Ransom Note Algorithm
Can you build the ransom note using only letters from the magazine? Each letter in the magazine can only be used once.
29 Mar 2024

Can you build the ransom note using only letters from the magazine? Each letter in the magazine can only be used once.
Input: ransomNote = "a", magazine = "b"
Output: false
Input: ransomNote = "aa", magazine = "aab"
Output: true
The intuition
Count the available letters in the magazine. Then check if the ransom note's letters fit within those counts. If any letter in the note exceeds what's available, return false.
The quick approach
var canConstruct = function(ransomNote, magazine) {
for (const char of magazine) {
ransomNote = ransomNote.replace(char, "");
}
return ransomNote.length === 0;
};
This works but is O(n * m) — replace scans the string each time. Fine for short strings, not great at scale.
The better approach
Use a frequency map:
var canConstruct = function(ransomNote, magazine) {
const counts = {};
for (const char of magazine) {
counts[char] = (counts[char] || 0) + 1;
}
for (const char of ransomNote) {
if (!counts[char] || counts[char] === 0) return false;
counts[char]--;
}
return true;
};
Complexity
Frequency map approach:
- Time: O(n + m) — one pass through each string.

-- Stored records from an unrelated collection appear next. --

-- pv_equiv track=rewrite | github.com/romeorizzi/temi_prog_public | 2018.12.05.provetta/all-CMS-submissions-2018-12-05/2018-12-05.13:03:31.190966.VR437373.rank_unrank_ABstrings.py | ABstring_of_len_and_rank
-- ===== SOURCE A (Python) =====
-- def ABstring_of_len_and_rank(length, r):
--     stringa=""
--     while(length>0):
--         if(r>0):
--             if(2**(length-1)<=r):
--                 stringa="B"+stringa
--                 r=r-2**(length-1)
--             else:
--                 stringa="A"+stringa
--             length=length-1
--         else:
--             length=0
--     return stringa
-- ===== SOURCE B (Python) =====
-- def ABstring_of_len_and_rank(length, r):
--     if length <= 0 or r <= 0:
--         return ""
--     if r >> length:  # r >= 2**length: every greedy step takes a 'B'
--         return "B" * length
--     # lowest set bit of r: A stops early once its remainder hits 0,
--     # so the output covers bit positions k .. length-1 only
--     t, k = r, 0
--     while t % 2 == 0:
--         t //= 2
--         k += 1
--     return "".join("B" if (r >> i) & 1 else "A" for i in range(k, length))
-- ===== Notes on version B (the rewrite author's own statement) =====
-- stated objective: faster
-- what changed: Replaces A's prepend-and-subtract loop (a fresh 2**(length-1) big power and a string prepend per iteration, O(length^2)) by direct bit tests of r: detect the r>=2**length all-'B' case with one shift, find r's lowest set bit (where A's early stop lands), and emit bits k..length-1 left-to-right in one join.
import Mathlib
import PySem

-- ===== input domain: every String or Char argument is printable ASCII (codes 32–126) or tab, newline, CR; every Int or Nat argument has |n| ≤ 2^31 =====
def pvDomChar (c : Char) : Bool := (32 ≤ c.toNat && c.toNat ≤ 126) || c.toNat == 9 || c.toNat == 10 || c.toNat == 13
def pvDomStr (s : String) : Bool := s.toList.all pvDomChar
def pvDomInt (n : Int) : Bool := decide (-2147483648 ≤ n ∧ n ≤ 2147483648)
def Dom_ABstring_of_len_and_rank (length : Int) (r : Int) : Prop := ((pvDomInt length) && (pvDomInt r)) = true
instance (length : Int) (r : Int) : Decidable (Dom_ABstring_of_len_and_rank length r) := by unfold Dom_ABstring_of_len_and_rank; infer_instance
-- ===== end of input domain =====

-- B replaces A's prepend-and-subtract loop (a fresh 2**(length-1) power each step) by
-- direct bit tests of r emitted left-to-right in one pass (objective: faster).


-- ===== PORT A =====
-- A's while-loop; the string is kept as a List Char (PySem convention), "B"+stringa is 'B' :: stringa.
def pvLoopA (length : Int) (r : Int) (stringa : List Char) : List Char :=
  if length > 0 then
    if r > 0 then
      if (2:Int) ^ (length - 1).toNat ≤ r then
        pvLoopA (length - 1) (r - (2:Int) ^ (length - 1).toNat) ('B' :: stringa)
      else
        pvLoopA (length - 1) r ('A' :: stringa)
    else stringa   -- length = 0; the loop then exits returning stringa
  else stringa
termination_by length.toNat
decreasing_by all_goals omega

def ABstring_of_len_and_rank (length : Int) (r : Int) : String :=
  String.ofList (pvLoopA length r [])

-- ===== PORT B =====
-- Source B's trailing-zero loop: t, k = r, 0; while t % 2 == 0: t //= 2; k += 1
def pvTzLoop (t : Int) (k : Nat) : Nat :=
  if PySem.Int.mod t 2 = 0 then
    if _h : t ≤ 0 then k   -- totality guard only; B calls this with t > 0, where t % 2 == 0 forces t ≥ 2
    else pvTzLoop (PySem.Int.floordiv t 2) (k + 1)
  else k
termination_by t.toNat
decreasing_by
  rw [PySem.Int.floordiv_eq_ediv_of_pos (by omega)]
  omega

def ABstring_of_len_and_rank_alt (length : Int) (r : Int) : String :=
  if length ≤ 0 ∨ r ≤ 0 then ""
  else if r >>> length.toNat ≠ 0 then        -- r >> length is truthy: r >= 2**length
    String.ofList (List.replicate length.toNat 'B')
  else
    let k := pvTzLoop r 0
    String.ofList ((List.range' k (length.toNat - k)).map
      (fun i => if PySem.Int.band (r >>> i) 1 = 1 then 'B' else 'A'))

-- ===== PRECONDITION & SPEC =====
def Spec_ABstring_of_len_and_rank (length : Int) (r : Int) (out : String) : Prop := out = ABstring_of_len_and_rank_alt length r
instance (length : Int) (r : Int) (out : String) : Decidable (Spec_ABstring_of_len_and_rank length r out) := by unfold Spec_ABstring_of_len_and_rank; infer_instance

-- ===== CLAIM (what is proved, stated in full; the proofs are below) =====
def Claim_equal_ABstring_of_len_and_rank : Prop := ∀ (length : Int) (r : Int), Dom_ABstring_of_len_and_rank length r → Spec_ABstring_of_len_and_rank length r (ABstring_of_len_and_rank length r)

-- ===== LEMMAS AND PROOFS =====

-- the bit of n at position i, as the character the loops emit
def pvBitc (n : Nat) (i : Nat) : Char := if n / 2 ^ i % 2 = 1 then 'B' else 'A'

lemma pvLoopA_nonpos (length : Int) (r : Int) (acc : List Char) (hr : r ≤ 0) :
    pvLoopA length r acc = acc := by
  rw [pvLoopA]
  split_ifs with h1 h2 <;> first | rfl | omega

lemma pvLoopA_acc_aux (L : Nat) : ∀ (length r : Int) (acc : List Char), length.toNat ≤ L →
    pvLoopA length r acc = pvLoopA length r [] ++ acc := by
  induction L with
  | zero =>
    intro length r acc h
    rw [pvLoopA]; conv_rhs => rw [pvLoopA]
    split_ifs <;> first | omega | simp
  | succ L ih =>
    intro length r acc h
    rw [pvLoopA]; conv_rhs => rw [pvLoopA]
    split_ifs with h1 h2 h3
    · rw [ih _ _ ('B' :: acc) (by omega), ih _ _ ('B' :: []) (by omega)]; simp
    · rw [ih _ _ ('A' :: acc) (by omega), ih _ _ ('A' :: []) (by omega)]; simp
    · simp
    · simp

lemma pvLoopA_acc (length : Int) (r : Int) (acc : List Char) :
    pvLoopA length r acc = pvLoopA length r [] ++ acc :=
  pvLoopA_acc_aux length.toNat length r acc le_rfl

lemma pvLoopA_big (L : Nat) (r : Int) (h : (2:Int) ^ L ≤ r) :
    pvLoopA (L : Int) r [] = List.replicate L 'B' := by
  induction L generalizing r with
  | zero =>
    rw [pvLoopA]; simp
  | succ L ih =>
    have hpow : (0:Int) < 2 ^ L := by positivity
    have e1 : (((L+1 : Nat) : Int) - 1) = (L : Int) := by push_cast; ring
    rw [pvLoopA, if_pos (by exact_mod_cast Nat.succ_pos L), e1, Int.toNat_natCast]
    have h2L : (2:Int) ^ (L+1) = 2 * 2 ^ L := by ring
    rw [if_pos (by omega), if_pos (by rw [h2L] at h; omega)]
    rw [pvLoopA_acc, ih _ (by rw [h2L] at h; omega)]
    simp [List.replicate_succ']

lemma pvBits_dvd (n : Nat) : ∀ (k : Nat), (∀ i < k, n / 2 ^ i % 2 = 0) → 2 ^ k ∣ n := by
  intro k
  induction k with
  | zero => intro _; simp
  | succ k ih =>
    intro h
    obtain ⟨m, hm⟩ := ih (fun i hi => h i (by omega))
    have hq : n / 2 ^ k = m := by rw [hm, Nat.mul_div_cancel_left _ (Nat.two_pow_pos k)]
    have hb : m % 2 = 0 := by have := h k (by omega); omega
    obtain ⟨m', hm'⟩ : 2 ∣ m := by omega
    exact ⟨m', by rw [hm, hm', pow_succ]; ring⟩

lemma pvBit_add (m L i : Nat) (hi : i < L) : (m + 2 ^ L) / 2 ^ i % 2 = m / 2 ^ i % 2 := by
  have e : 2 ^ L = 2 ^ (L - i) * 2 ^ i := by rw [← pow_add]; congr 1; omega
  rw [e, Nat.add_mul_div_right _ _ (Nat.two_pow_pos i)]
  have e2 : 2 ^ (L - i) = 2 * 2 ^ (L - i - 1) := by
    rw [← pow_succ']; congr 1; omega
  omega

lemma pvLow_le (n k : Nat) (hk1 : n / 2 ^ k % 2 = 1) : 2 ^ k ≤ n := by
  by_contra h
  rw [Nat.div_eq_of_lt (by omega)] at hk1
  omega

lemma pvLoopA_bits (L : Nat) : ∀ (n k : Nat), 0 < n → n < 2 ^ L →
    n / 2 ^ k % 2 = 1 → (∀ i < k, n / 2 ^ i % 2 = 0) →
    pvLoopA (L : Int) (n : Int) [] = (List.range' k (L - k)).map (pvBitc n) := by
  induction L with
  | zero => intro n k hn hL _ _; simp at hL; omega
  | succ L ih =>
    intro n k hn hL hk1 hk0
    have hkn : 2 ^ k ≤ n := pvLow_le n k hk1
    have hk_le : k ≤ L := by
      by_contra hgt
      have : 2 ^ (L + 1) ≤ 2 ^ k := Nat.pow_le_pow_right (by omega) (by omega)
      omega
    have h2L1 : 2 ^ (L + 1) = 2 * 2 ^ L := by ring
    have e1 : (((L + 1 : Nat) : Int) - 1) = (L : Int) := by push_cast; ring
    rw [pvLoopA, if_pos (by exact_mod_cast Nat.succ_pos L), if_pos (by exact_mod_cast hn),
        e1, Int.toNat_natCast]
    by_cases hb : 2 ^ L ≤ n
    · -- bit L of n is 1: take the 'B' branch and subtract 2^L
      have hbitL : n / 2 ^ L % 2 = 1 := by
        have h1 : n / 2 ^ L = 1 :=
          Nat.div_eq_of_lt_le (by omega : 1 * 2 ^ L ≤ n) (by omega : n < (1 + 1) * 2 ^ L)
        omega
      rw [if_pos (by exact_mod_cast hb)]
      have hm : (n : Int) - 2 ^ L = ((n - 2 ^ L : Nat) : Int) := by push_cast [hb]; ring
      rw [hm, pvLoopA_acc]
      set m := n - 2 ^ L with hmdef
      have hrange : List.range' k (L + 1 - k) = List.range' k (L - k) ++ [L] := by
        have : L + 1 - k = (L - k) + 1 := by omega
        rw [this, List.range'_1_concat]
        congr 2
        omega
      by_cases hm0 : m = 0
      · -- n = 2^L exactly: the loop stops with r = 0 after this step
        have hneq : n = 2 ^ L := by omega
        have hkeq : k = L := by
          by_contra hne
          have hklt : k < L := lt_of_le_of_ne hk_le hne
          have : n / 2 ^ k = 2 ^ (L - k) := by
            rw [hneq, Nat.pow_div (by omega) (by omega)]
          have he : 2 ^ (L - k) = 2 * 2 ^ (L - k - 1) := by
            rw [← pow_succ']; congr 1; omega
          omega
        rw [hm0, hkeq]
        simp only [Nat.cast_zero, pvLoopA_nonpos _ _ _ (le_refl 0), List.nil_append]
        have : L + 1 - L = 1 := by omega
        rw [this, List.range'_one]
        simp [pvBitc, hbitL]
      · -- m > 0: recurse; bits of m below L are exactly the bits of n
        have hmlt : m < 2 ^ L := by omega
        have hklt : k < L := by
          by_contra hne
          have hkeq : k = L := by omega
          have hdvd := pvBits_dvd n L (fun i hi => hk0 i (by omega))
          obtain ⟨c, hc⟩ := hdvd
          have hlt : 2 ^ L * c < 2 ^ L * 2 := by omega
          have : c < 2 := Nat.lt_of_mul_lt_mul_left hlt
          interval_cases c <;> omega
        have mi : ∀ i < L, m / 2 ^ i % 2 = n / 2 ^ i % 2 := by
          intro i hi
          have := pvBit_add m L i hi
          have hmn : m + 2 ^ L = n := by omega
          rw [hmn] at this
          omega
        rw [ih m k (by omega) hmlt (by rw [mi k hklt]; exact hk1)
            (fun i hi => by rw [mi i (by omega)]; exact hk0 i hi)]
        rw [hrange, List.map_append]
        congr 1
        · apply List.map_congr_left
          intro x hx
          have hxL : x < L := by
            have := List.mem_range'_1.mp hx
            omega
          simp only [pvBitc, mi x hxL]
        · simp [pvBitc, hbitL]
    · -- bit L of n is 0: take the 'A' branch
      have hbitL : n / 2 ^ L = 0 := Nat.div_eq_of_lt (by omega)
      have hbi : ¬ ((2:Int) ^ L ≤ (n : Int)) := by exact_mod_cast hb
      rw [if_neg hbi, pvLoopA_acc]
      have hklt : k < L := by
        have h2 : 2 ^ k < 2 ^ L := lt_of_le_of_lt hkn (not_le.mp hb)
        exact (Nat.pow_lt_pow_iff_right (by omega)).mp h2
      rw [ih n k hn (by omega) hk1 hk0]
      have hrange : List.range' k (L + 1 - k) = List.range' k (L - k) ++ [L] := by
        have : L + 1 - k = (L - k) + 1 := by omega
        rw [this, List.range'_1_concat]
        congr 2
        omega
      rw [hrange, List.map_append]
      congr 1
      simp [pvBitc, hbitL]

lemma pvTzLoop_cast (n : Nat) (k : Nat) :
    pvTzLoop (n : Int) k = if n % 2 = 0 then (if n = 0 then k else pvTzLoop ((n / 2 : Nat) : Int) (k + 1)) else k := by
  rw [pvTzLoop]
  have hm : PySem.Int.mod (n : Int) 2 = ((n % 2 : Nat) : Int) := by
    exact_mod_cast PySem.Int.mod_natCast n 2
  have hd : PySem.Int.floordiv (n : Int) 2 = ((n / 2 : Nat) : Int) := by
    exact_mod_cast PySem.Int.floordiv_natCast n 2
  rw [hm, hd]
  by_cases h0 : n % 2 = 0 <;> by_cases h1 : n = 0 <;> simp [h0, h1] <;> omega

lemma pvTzLoop_shift (n : Nat) : ∀ (k : Nat), pvTzLoop (n : Int) k = k + pvTzLoop (n : Int) 0 := by
  induction n using Nat.strong_induction_on with
  | _ n ih =>
    intro k
    by_cases h0 : n % 2 = 0
    · by_cases h1 : n = 0
      · conv_lhs => rw [pvTzLoop_cast]
        conv_rhs => rw [pvTzLoop_cast]
        simp [h1]
      · conv_lhs => rw [pvTzLoop_cast]
        conv_rhs => rw [pvTzLoop_cast]
        simp only [h0, h1, if_true, if_false]
        rw [ih (n / 2) (by omega) (k + 1), ih (n / 2) (by omega) 1]
        omega
    · conv_lhs => rw [pvTzLoop_cast]
      conv_rhs => rw [pvTzLoop_cast]
      simp [h0]

lemma pvTzLoop_bit_one (n : Nat) (hn : 0 < n) : n / 2 ^ (pvTzLoop (n : Int) 0) % 2 = 1 := by
  induction n using Nat.strong_induction_on with
  | _ n ih =>
    by_cases h0 : n % 2 = 0
    · rw [pvTzLoop_cast]
      simp only [h0, if_true]
      rw [if_neg (by omega), pvTzLoop_shift]
      have hdd : n / 2 ^ (1 + pvTzLoop ((n/2 : Nat) : Int) 0) = (n / 2) / 2 ^ (pvTzLoop ((n/2 : Nat) : Int) 0) := by
        rw [pow_add, pow_one, Nat.div_div_eq_div_mul]
      rw [hdd]
      exact ih (n / 2) (by omega) (by omega)
    · rw [pvTzLoop_cast]
      simp [h0]
      omega

lemma pvTzLoop_bit_zero (n : Nat) (hn : 0 < n) :
    ∀ i < pvTzLoop (n : Int) 0, n / 2 ^ i % 2 = 0 := by
  induction n using Nat.strong_induction_on with
  | _ n ih =>
    intro i hi
    by_cases h0 : n % 2 = 0
    · rw [pvTzLoop_cast] at hi
      simp only [h0, if_true] at hi
      rw [if_neg (by omega), pvTzLoop_shift] at hi
      match i with
      | 0 => simpa using h0
      | (j+1) =>
        have hdd : n / 2 ^ (j + 1) = (n / 2) / 2 ^ j := by
          rw [pow_succ, Nat.div_div_eq_div_mul]; ring_nf
        rw [hdd]
        exact ih (n / 2) (by omega) (by omega) j (by omega)
    · rw [pvTzLoop_cast] at hi
      simp [h0] at hi

-- B's character test '(r >> i) & 1' is the bit of n = r.toNat at position i
lemma pvBchar (n i : Nat) :
    (if PySem.Int.band ((n : Int) >>> ((i : Nat) : Int)) 1 = 1 then 'B' else 'A') = pvBitc n i := by
  rw [Int.shiftRight_natCast, PySem.Int.band_one]
  have hm : PySem.Int.mod ((n >>> i : Nat) : Int) 2 = (((n >>> i) % 2 : Nat) : Int) := by
    exact_mod_cast PySem.Int.mod_natCast (n >>> i) 2
  rw [hm, Nat.shiftRight_eq_div_pow]
  unfold pvBitc
  by_cases h : n / 2 ^ i % 2 = 1
  · simp [h]
  · rw [if_neg h, if_neg (by exact_mod_cast h)]

-- ===== VERDICT (by name: the statement is the Claim_ definition above) =====
theorem ABstring_of_len_and_rank_spec : Claim_equal_ABstring_of_len_and_rank := by
  intro length r _
  unfold Spec_ABstring_of_len_and_rank ABstring_of_len_and_rank ABstring_of_len_and_rank_alt
  by_cases hneg : length ≤ 0 ∨ r ≤ 0
  · rw [if_pos hneg]
    rcases hneg with h | h
    · rw [pvLoopA, if_neg (by omega)]
    · rw [pvLoopA_nonpos _ _ _ h]
  · push Not at hneg
    obtain ⟨hL0, hr0⟩ := hneg
    obtain ⟨L, rfl⟩ : ∃ L : Nat, length = (L : Int) :=
      ⟨length.toNat, (Int.toNat_of_nonneg (by omega)).symm⟩
    obtain ⟨n, rfl⟩ : ∃ n : Nat, r = (n : Int) :=
      ⟨r.toNat, (Int.toNat_of_nonneg (by omega)).symm⟩
    have hLpos : 0 < L := by exact_mod_cast hL0
    have hnpos : 0 < n := by exact_mod_cast hr0
    rw [if_neg (by omega)]
    simp only [Int.toNat_natCast, ← Int.natCast_shiftRight]
    by_cases hbig : 2 ^ L ≤ n
    · have hne : ((n >>> L : Nat) : Int) ≠ 0 := by
        have h1 : 1 ≤ n / 2 ^ L := (Nat.one_le_div_iff (Nat.two_pow_pos L)).mpr hbig
        rw [Nat.shiftRight_eq_div_pow]
        exact Nat.cast_ne_zero.mpr (Nat.one_le_iff_ne_zero.mp h1)
      rw [if_pos hne, pvLoopA_big L (n : Int) (by exact_mod_cast hbig)]
    · have heq : ((n >>> L : Nat) : Int) = 0 := by
        rw [Nat.shiftRight_eq_div_pow, Nat.div_eq_of_lt (by omega)]
        rfl
      rw [if_neg (by simp [heq])]
      have hlt : n < 2 ^ L := by omega
      rw [pvLoopA_bits L n (pvTzLoop (n : Int) 0) hnpos hlt
        (pvTzLoop_bit_one n hnpos) (pvTzLoop_bit_zero n hnpos)]
      congr 1
      simp only [List.pure_def, List.bind_eq_flatMap, List.map_flatMap, List.map_singleton]
      rw [← List.map_eq_flatMap]
      apply List.map_congr_left
      intro x _
      exact (pvBchar n x).symm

- Space: O(1) — the map holds at most 26 entries (lowercase English letters).
Replace approach:
- Time: O(n * m) — each
replacecall scans the remaining string. - Space: O(n) — string immutability means new strings are created.
Trade-offs
The replace approach is fewer lines of code and easy to read. The frequency map is the proper solution — it's what an interviewer expects. In production, string manipulation with replace in a loop is a red flag for performance.